4.3.2 Oaxaca-Blinder Decomposition
Oaxaca-Blinder (1973) decomposition compares the wage structures of union and non-union members. Then it decomposes the mean wage gap between union and non-union members into the explained and unexplained components (Oaxaca & Ransom, 2001). The explained component arises from the differences in the average productive characteristics of the union and non-union members. The unexplained component results from differences in the compensation structures between the union and non-union members. The unexplained component is believed to be an estimate of discrimination in the labour market (Oaxaca & Ransom, 2001). This minor dissertation does not expect union wage premium to be explained by differences in worker characteristics.

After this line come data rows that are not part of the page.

-- pv_equiv track=rewrite | github.com/KostasKv/Minesweeper-with-AI | minesweeper_ai/agents/no_unnecessary_guess_solver.py | check_if_sample_has_wall
-- ===== SOURCE A (Python) =====
-- def check_if_sample_has_wall(sample):
--     non_wall_tiles_in_sample = 0
--     top_is_wall = False
--     right_is_wall = False
--     bottom_is_wall = False
--     left_is_wall = False
--     max_x = len(sample[0]) - 1
--     max_y = len(sample) - 1
--
--     # Count number of non wall tiles inside sample, and figure out where the walls are (relative to sample) if any are detected.
--     for (y, row) in enumerate(sample):
--         for (x, tile) in enumerate(row):
--             if tile is None:
--                 is_corner = (x, y) in [
--                     (0, 0),
--                     (0, max_y),
--                     (max_x, 0),
--                     (max_x, max_y),
--                 ]
--
--                 # Can't assume whether row or column is walls from a corner.
--                 if is_corner:
--                     continue
--
--                 if y == 0:
--                     top_is_wall = True
--                 elif y == max_y:
--                     bottom_is_wall = True
--
--                 if x == 0:
--                     left_is_wall = True
--                 elif x == max_x:
--                     right_is_wall = True
--             else:
--                 non_wall_tiles_in_sample += 1
--
--     has_wall = {
--         "top": top_is_wall,
--         "right": right_is_wall,
--         "bottom": bottom_is_wall,
--         "left": left_is_wall,
--     }
--
--     return (has_wall, non_wall_tiles_in_sample)
-- ===== SOURCE B (Python) =====
-- def check_if_sample_has_wall(sample):
--     max_x = len(sample[0]) - 1
--     max_y = len(sample) - 1
--
--     # One flat count of non-wall tiles over all cells.
--     non_wall_tiles_in_sample = sum(
--         1 for row in sample for tile in row if tile is not None
--     )
--
--     # Walls can only be detected on the (non-corner) border cells, so scan
--     # just the borders instead of classifying every cell.
--     top_is_wall = any(sample[0][x] is None for x in range(1, max_x))
--     bottom_is_wall = max_y != 0 and any(
--         tile is None
--         for x, tile in enumerate(sample[max_y])
--         if x != 0 and x != max_x
--     )
--     left_is_wall = any(row[:1] == [None] for row in sample[1:max_y])
--     right_is_wall = max_x != 0 and any(
--         row[max_x:max_x + 1] == [None] for row in sample[1:max_y]
--     )
--
--     has_wall = {
--         "top": top_is_wall,
--         "right": right_is_wall,
--         "bottom": bottom_is_wall,
--         "left": left_is_wall,
--     }
--
--     return (has_wall, non_wall_tiles_in_sample)
-- ===== Notes on version B (the rewrite author's own statement) =====
-- stated objective: faster
-- what changed: Instead of classifying every cell with corner/edge branches in one nested loop, B counts non-wall tiles with a single flat sum and detects each of the four walls by scanning only the corresponding border (row 0, last row, first/last column of the middle rows), with max_y!=0 / max_x!=0 guards mirroring the if/elif precedence.
import Mathlib
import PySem

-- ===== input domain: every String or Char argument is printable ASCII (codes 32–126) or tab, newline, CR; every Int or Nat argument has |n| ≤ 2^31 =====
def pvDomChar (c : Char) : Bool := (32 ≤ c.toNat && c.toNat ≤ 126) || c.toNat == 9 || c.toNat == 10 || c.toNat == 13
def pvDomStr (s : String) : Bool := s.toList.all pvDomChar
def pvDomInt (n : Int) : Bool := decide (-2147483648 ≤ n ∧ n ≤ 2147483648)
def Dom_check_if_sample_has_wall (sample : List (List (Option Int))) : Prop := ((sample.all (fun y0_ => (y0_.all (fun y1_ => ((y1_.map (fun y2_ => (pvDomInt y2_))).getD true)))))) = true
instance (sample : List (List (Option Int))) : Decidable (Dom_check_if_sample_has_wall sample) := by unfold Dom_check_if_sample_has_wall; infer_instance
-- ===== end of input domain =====

-- B computes the same result by one flat count plus border-only scans instead of classifying every cell; equivalence is about the return value (A mutates nothing).


-- ===== PORT A =====
-- is_corner test of A ((x, y) in [(0,0), (0,max_y), (max_x,0), (max_x,max_y)])
def pvCorner (mx my x y : Int) : Bool :=
  (x == 0 && y == 0) || (x == 0 && y == my) || (x == mx && y == 0) || (x == mx && y == my)

-- state: (non_wall_tiles_in_sample, top, right, bottom, left), updated cell by cell as in A
def pvCellStep (mx my y : Int) (st : Int × Bool × Bool × Bool × Bool) (xt : Int × Option Int) :
    Int × Bool × Bool × Bool × Bool :=
  match st with
  | (cnt, top, right, bottom, left) =>
    match xt.2 with
    | none =>
      if pvCorner mx my xt.1 y then (cnt, top, right, bottom, left)
      else
        -- 'if y == 0: top = True  elif y == max_y: bottom = True'
        let top := if y == 0 then true else top
        let bottom := if !(y == 0) && y == my then true else bottom
        -- 'if x == 0: left = True  elif x == max_x: right = True'
        let left := if xt.1 == 0 then true else left
        let right := if !(xt.1 == 0) && xt.1 == mx then true else right
        (cnt, top, right, bottom, left)
    | some _ => (cnt + 1, top, right, bottom, left)

def check_if_sample_has_wall (sample : List (List (Option Int))) : (List (String × Bool)) × Int :=
  let max_x : Int := PySem.List.len (sample.headD []) - 1   -- len(sample[0]) - 1; Pre_ excludes sample = []
  let max_y : Int := PySem.List.len sample - 1
  let st := (PySem.List.enumerate sample).foldl
    (fun st yrow => (PySem.List.enumerate yrow.2).foldl (pvCellStep max_x max_y yrow.1) st)
    ((0 : Int), false, false, false, false)
  ([("top", st.2.1), ("right", st.2.2.1), ("bottom", st.2.2.2.1), ("left", st.2.2.2.2)], st.1)

-- ===== PORT B =====
def check_if_sample_has_wall_alt (sample : List (List (Option Int))) : (List (String × Bool)) × Int :=
  let row0 := sample.headD []                               -- sample[0]; Pre_ excludes sample = []
  let max_x : Int := PySem.List.len row0 - 1
  let max_y : Int := PySem.List.len sample - 1
  -- sum(1 for row in sample for tile in row if tile is not None)
  let cnt : Int := sample.foldl (fun c row => row.foldl (fun c t => if t.isSome then c + 1 else c) c) 0
  -- any(sample[0][x] is None for x in range(1, max_x))
  let top := (PySem.List.pyRange 1 max_x 1).any (fun x => PySem.List.pyGet? row0 x == some none)
  -- max_y != 0 and any(tile is None for x, tile in enumerate(sample[max_y]) if x != 0 and x != max_x)
  let bottom := !(max_y == 0) && (PySem.List.enumerate (PySem.List.pyGetD sample max_y [])).any
      (fun xt => !(xt.1 == 0) && !(xt.1 == max_x) && xt.2 == none)
  -- sample[1:max_y]
  let mid := PySem.List.slice sample (some 1) (some max_y)
  -- any(row[:1] == [None] for row in sample[1:max_y])
  let left := mid.any (fun row => PySem.List.slice row none (some 1) == [(none : Option Int)])
  -- max_x != 0 and any(row[max_x:max_x+1] == [None] for row in sample[1:max_y])
  let right := !(max_x == 0) && mid.any
      (fun row => PySem.List.slice row (some max_x) (some (max_x + 1)) == [(none : Option Int)])
  ([("top", top), ("right", right), ("bottom", bottom), ("left", left)], cnt)

-- ===== PRECONDITION & SPEC =====
-- Pre_ excludes only the empty grid, on which A raises IndexError at sample[0] (B raises there too).
def Pre_check_if_sample_has_wall (sample : List (List (Option Int))) : Prop := sample ≠ []
instance (sample : List (List (Option Int))) : Decidable (Pre_check_if_sample_has_wall sample) := by
  unfold Pre_check_if_sample_has_wall; infer_instance

def pvWitness_check_if_sample_has_wall : List (List (Option Int)) := [[some 1, none], [some 2, some 3]]
-- pv_equiv track=rewrite | github.com/laoyouqing/protocol_v2 | changing_protocol/tool/calc.py | high_low
-- ===== SOURCE A (Python) =====
-- import math
--
-- def high_low(data):
--     # 163f2109  == 09213f16
--     isetp = math.ceil(len(data) / 8)
--     repdata = ''
--     for i in range(1, isetp + 1):
--         tmp = data[(i - 1) * 8: 8 * i]
--         low = tmp[2:4] + tmp[0:2]
--         high = tmp[6:] + tmp[4:6]
--         repdata = high + low + repdata
--     return repdata
-- ===== SOURCE B (Python) =====
-- def high_low(data):
--     # Simpler: the net effect of A is reversing the string two characters at a time.
--     pairs = [data[i:i + 2] for i in range(0, len(data), 2)]
--     return ''.join(reversed(pairs))
-- ===== Notes on version B (the rewrite author's own statement) =====
-- stated objective: faster
-- what changed: Replaces the 8-char chunking with high/low slice reassembly and quadratic string prepending by a single pass that slices the string into 2-char units and joins them in reverse order.
import Mathlib
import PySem

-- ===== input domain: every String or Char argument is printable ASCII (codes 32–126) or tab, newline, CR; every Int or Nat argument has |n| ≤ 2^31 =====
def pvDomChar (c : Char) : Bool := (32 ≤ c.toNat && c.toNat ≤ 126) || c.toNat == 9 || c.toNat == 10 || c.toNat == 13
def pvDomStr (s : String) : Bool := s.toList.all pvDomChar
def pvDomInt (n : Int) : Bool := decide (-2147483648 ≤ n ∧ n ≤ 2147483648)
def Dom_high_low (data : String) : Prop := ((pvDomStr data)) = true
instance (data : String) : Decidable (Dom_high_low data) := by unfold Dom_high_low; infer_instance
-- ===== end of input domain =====

-- B replaces A's 8-char chunking + high/low slice reassembly + repeated string prepending
-- by a single pass over 2-char slices joined in reverse order (objective: simpler).


-- ===== PORT A =====
def high_low (data : String) : String :=
  let l := data.toList
  -- math.ceil(len(data) / 8): exact as floor((len + 7) / 8) since len ≥ 0
  let isetp : Int := PySem.Int.floordiv ((l.length : Int) + 7) 8
  let repdata := (PySem.List.pyRange 1 (isetp + 1) 1).foldl
    (fun repdata i =>
      let tmp := PySem.List.slice l (some ((i - 1) * 8)) (some (8 * i))
      let low := PySem.List.slice tmp (some 2) (some 4) ++ PySem.List.slice tmp (some 0) (some 2)
      let high := PySem.List.slice tmp (some 6) none ++ PySem.List.slice tmp (some 4) (some 6)
      high ++ low ++ repdata) []
  String.ofList repdata

-- ===== PORT B =====
def high_low_alt (data : String) : String :=
  let l := data.toList
  let pairs := (PySem.List.pyRange 0 (l.length : Int) 2).map
    (fun i => PySem.List.slice l (some i) (some (i + 2)))
  String.ofList pairs.reverse.flatten

-- ===== PRECONDITION & SPEC =====
def Spec_high_low (data : String) (out : String) : Prop := out = high_low_alt data
instance (data : String) (out : String) : Decidable (Spec_high_low data out) := by unfold Spec_high_low; infer_instance

-- ===== CLAIM (what is proved, stated in full; the proofs are below) =====
def Claim_equal_high_low : Prop := ∀ (data : String), Dom_high_low data → Spec_high_low data (high_low data)

-- ===== LEMMAS AND PROOFS =====

/-- The common characterisation: the string reversed two characters at a time. -/
def pairRev : List Char → List Char
  | [] => []
  | [a] => [a]
  | a :: b :: r => pairRev r ++ [a, b]

theorem pairRev_step (l : List Char) : pairRev l = pairRev (l.drop 2) ++ l.take 2 := by
  match l with
  | [] => rfl
  | [a] => rfl
  | a :: b :: r => rfl

theorem pairRev_append_even (a b : List Char) (h : a.length % 2 = 0) :
    pairRev (a ++ b) = pairRev b ++ pairRev a := by
  induction a using pairRev.induct with
  | case1 => simp [pairRev]
  | case2 x => simp at h
  | case3 x y r ih =>
    have h' : r.length % 2 = 0 := by simp at h; omega
    simp only [List.cons_append, pairRev, ih h', List.append_assoc]

-- numeral-friendly forms of the slice lemmas used by the ports
theorem slice_nn (xs : List Char) (a b : Nat) :
    PySem.List.slice xs (some (a : Int)) (some ((a : Int) + (b : Int))) = (xs.drop a).take b :=
  PySem.List.slice_natCast_add xs a b

theorem slice26 (xs : List Char) : PySem.List.slice xs (some 2) (some 4) = (xs.drop 2).take 2 := by
  simpa using PySem.List.slice_natCast xs 2 4

theorem slice02 (xs : List Char) : PySem.List.slice xs (some 0) (some 2) = xs.take 2 := by
  simpa using PySem.List.slice_natCast xs 0 2

theorem slice46 (xs : List Char) : PySem.List.slice xs (some 4) (some 6) = (xs.drop 4).take 2 := by
  simpa using PySem.List.slice_natCast xs 4 6

theorem slice6none (xs : List Char) : PySem.List.slice xs (some 6) none = xs.drop 6 := by
  simpa using PySem.List.slice_from_natCast xs 6

/-- A's per-chunk reassembly is `pairRev` on chunks of at most 8 characters. -/
theorem chunk_eq_pairRev (tmp : List Char) (h : tmp.length ≤ 8) :
    tmp.drop 6 ++ (tmp.drop 4).take 2 ++ ((tmp.drop 2).take 2 ++ tmp.take 2) = pairRev tmp := by
  have h8 : tmp.drop 8 = [] := List.drop_eq_nil_iff.mpr h
  have h6 : (tmp.drop 6).take 2 = tmp.drop 6 :=
    List.take_of_length_le (by simp; omega)
  rw [pairRev_step tmp, pairRev_step (tmp.drop 2), pairRev_step ((tmp.drop 2).drop 2),
      pairRev_step (((tmp.drop 2).drop 2).drop 2)]
  simp only [List.drop_drop]
  norm_num
  rw [h8, h6]
  simp [pairRev]

/-- Invariant of A's loop: after the first `k` iterations, `repdata` is
    `pairRev` of the first `8*k` characters. -/
theorem A_loop (l : List Char) (k : Nat) :
    (PySem.List.pyRange 1 ((k : Int) + 1) 1).foldl
      (fun repdata i =>
        let tmp := PySem.List.slice l (some ((i - 1) * 8)) (some (8 * i))
        let low := PySem.List.slice tmp (some 2) (some 4) ++ PySem.List.slice tmp (some 0) (some 2)
        let high := PySem.List.slice tmp (some 6) none ++ PySem.List.slice tmp (some 4) (some 6)
        high ++ low ++ repdata) []
      = pairRev (l.take (8 * k)) := by
  induction k with
  | zero => simp [PySem.List.pyRange_one_eq_nil, pairRev]
  | succ k ih =>
    have hcast : ((k + 1 : Nat) : Int) + 1 = ((k : Int) + 1) + 1 := by push_cast; ring
    rw [hcast, PySem.List.pyRange_one_succ_right (by omega), List.foldl_append, ih]
    simp only [List.foldl_cons, List.foldl_nil]
    have htmp : PySem.List.slice l (some (((k : Int) + 1 - 1) * 8)) (some (8 * ((k : Int) + 1)))
        = (l.drop (8 * k)).take 8 := by
      have : ((k : Int) + 1 - 1) * 8 = ((8 * k : Nat) : Int) := by push_cast; ring
      rw [this]
      have : (8 : Int) * ((k : Int) + 1) = ((8 * k : Nat) : Int) + ((8 : Nat) : Int) := by
        push_cast; ring
      rw [this, slice_nn]
    rw [htmp, slice26, slice02, slice46, slice6none]
    have hlen : ((l.drop (8 * k)).take 8).length ≤ 8 := by simp
    rw [chunk_eq_pairRev _ hlen]
    by_cases hk : 8 * k ≤ l.length
    · have heven : (l.take (8 * k)).length % 2 = 0 := by
        rw [List.length_take]; omega
      have : l.take (8 * (k + 1)) = l.take (8 * k) ++ (l.drop (8 * k)).take 8 := by
        have : 8 * (k + 1) = 8 * k + 8 := by ring
        rw [this, List.take_add]
      rw [this, pairRev_append_even _ _ heven]
    · have hd : l.drop (8 * k) = [] := List.drop_eq_nil_iff.mpr (by omega)
      have h1 : l.take (8 * (k + 1)) = l := List.take_of_length_le (by omega)
      have h2 : l.take (8 * k) = l := List.take_of_length_le (by omega)
      rw [hd, h1, h2]
      simp [pairRev]

/-- B computes `pairRev` (over `List.range`, after normalising the step-2 range). -/
theorem B_range (l : List Char) :
    ((List.range ((l.length + 1) / 2)).map (fun k => (l.drop (2 * k)).take 2)).reverse.flatten
      = pairRev l := by
  induction l using pairRev.induct with
  | case1 => simp [pairRev]
  | case2 a => simp [pairRev, List.range_succ]
  | case3 a b r ih =>
    have hm : ((a :: b :: r).length + 1) / 2 = (r.length + 1) / 2 + 1 := by
      simp; omega
    rw [hm, List.range_succ_eq_map]
    simp only [List.map_cons, List.map_map, List.reverse_cons, List.flatten_append]
    have hfun : ((fun k => ((a :: b :: r).drop (2 * k)).take 2) ∘ Nat.succ)
        = (fun k => (r.drop (2 * k)).take 2) := by
      funext k
      simp only [Function.comp]
      have : 2 * Nat.succ k = 2 * k + 2 := by omega
      rw [this]
      rfl
    rw [hfun, ih]
    simp [pairRev]

theorem B_eq (l : List Char) :
    ((PySem.List.pyRange 0 (l.length : Int) 2).map
        (fun i => PySem.List.slice l (some i) (some (i + 2)))).reverse.flatten
      = pairRev l := by
  rw [PySem.List.pyRange_of_pos 0 (l.length : Int) (by norm_num), List.map_map]
  have hm : (if (0 : Int) < (l.length : Int)
      then (((l.length : Int) - 0 + 2 - 1) / 2).toNat else 0) = (l.length + 1) / 2 := by
    split_ifs with h
    · omega
    · omega
  rw [hm]
  have hfun : ((fun i => PySem.List.slice l (some i) (some (i + 2))) ∘ fun k : Nat => 0 + 2 * (k : Int))
      = (fun k : Nat => (l.drop (2 * k)).take 2) := by
    funext k
    simp only [Function.comp]
    have h1 : (0 : Int) + 2 * (k : Int) = ((2 * k : Nat) : Int) := by push_cast; ring
    have h2 : ((2 * k : Nat) : Int) + 2 = ((2 * k : Nat) : Int) + ((2 : Nat) : Int) := by
      push_cast; ring
    rw [h1, h2, slice_nn]
  rw [hfun, B_range]

-- ===== VERDICT (by name: the statement is the Claim_ definition above) =====
theorem high_low_spec : Claim_equal_high_low := by
  unfold Claim_equal_high_low Spec_high_low
  intro data _
  unfold high_low high_low_alt
  simp only []
  rw [B_eq]
  set l := data.toList with hl
  have hset : PySem.Int.floordiv ((l.length : Int) + 7) 8 + 1
      = (((l.length + 7) / 8 : Nat) : Int) + 1 := by
    have : PySem.Int.floordiv ((l.length : Int) + 7) 8
        = Int.fdiv ((l.length : Int) + 7) 8 := rfl
    rw [this, Int.fdiv_eq_ediv, if_pos (Or.inl (by norm_num : (0:Int) ≤ 8))]
    omega
  rw [hset]
  rw [A_loop l ((l.length + 7) / 8)]
  have : l.take (8 * ((l.length + 7) / 8)) = l := List.take_of_length_le (by omega)
  rw [this]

This minor dissertation has two groups union (A) and non-union (B) workers, an outcome variable log wages (Y) and a set of predictors such as education, work job tenure and many more variables that are discussed below. The decomposition equation that is drawn from the wage equations of union and non-union workers is specified by Jann (2008) as follows:
Based on the linear model
𝑌ℓ=𝑋ℓ′𝛽ℓ+ 𝜀ℓ, 𝐸(𝜀ℓ) = 0, ℓ𝜀{𝐴, 𝐵}………(8)
where 𝑋 is a vector containing the predictors and a constant, 𝛽 contains the slope parameters and the intercept, and 𝜀 is the error, the mean outcome difference can be expressed as the difference in the linear prediction at the group-specific means of the regressors. That is
𝑅 = 𝐸(𝑌𝐴) − 𝐸(𝑌𝐵) = 𝐸(𝑋𝐴)′𝛽𝐴− 𝐸(𝑋𝐵)′𝛽𝐵………(9) since
40 𝐸(𝑌ℓ) = 𝐸(𝑋′ℓ𝛽ℓ+ 𝜀ℓ)= 𝐸(𝑋′ℓ𝛽ℓ)+ 𝐸(𝜀ℓ)= 𝐸(𝑋ℓ)′𝛽ℓ
with𝐸(𝛽ℓ) = 𝛽ℓ 𝑎𝑛𝑑 𝐸(𝜀ℓ) = 0by assumption.
To identify the contribution of group differences in predictors to the overall outcome difference, equation (9) can be rearranged, as follows (Daymont & Andrisani 1984):
𝑅 = [𝐸 (𝑋𝐴) − 𝐸(𝑋𝐵)]′𝛽𝐵+ 𝐸(𝑋𝐵)′(𝛽𝐴− 𝛽𝐵) + [𝐸(𝑋𝐴) − 𝐸(𝑋𝐵)]′(𝛽𝐴− 𝛽𝐵)…………..(10)
This is a three-fold decomposition that (this minor dissertation will use), implying that the outcome difference is divided into three parts (Jann, 2008):
𝑅 = 𝐸 + 𝐶 + 𝐼
The first summand
𝐸 = [𝐸(𝑋𝐴) − 𝐸(𝑋𝐵)]′ 𝛽𝐵
amounts to the part of the differential that is due to group differences in the predictors (the endowments effect). The second component
𝐶 = 𝐸(𝑋𝐵) ′ (𝛽𝐴 − 𝛽𝐵)
measures the contribution of differences in the coefficients (including differences in the intercept). The third summand
𝐼 = [𝐸(𝑋𝐴) − 𝐸(𝑋𝐵)]′ (𝛽𝐴 − 𝛽𝐵)
is an interaction term accounting for the fact that differences in endowments and coefficients exist simultaneously between the two groups.
Decomposition in equation (10) is formulated from the viewpoint of non-union. That is, the group differences in the predictors are weighted by the coefficients of non-union to determine the endowments effect (E). In other words, the E component measures the expected change in non- union’s mean outcome, if non-union had union’s predictor levels. Similarly, for the second component (C), the differences in coefficients are weighted by non-union’s predictor levels. That is, the second component measures the expected change in non-union’s mean outcome, if non- union had union’s coefficients (Jann, 2008).
41
The Oaxaca-Blinder decomposition technique is used, because decomposition using the pooled wage structure results in a more adequate reflection of competitive structures in the labour market, and it also produces the lowest standard errors for estimated differences (Neumark, 1988).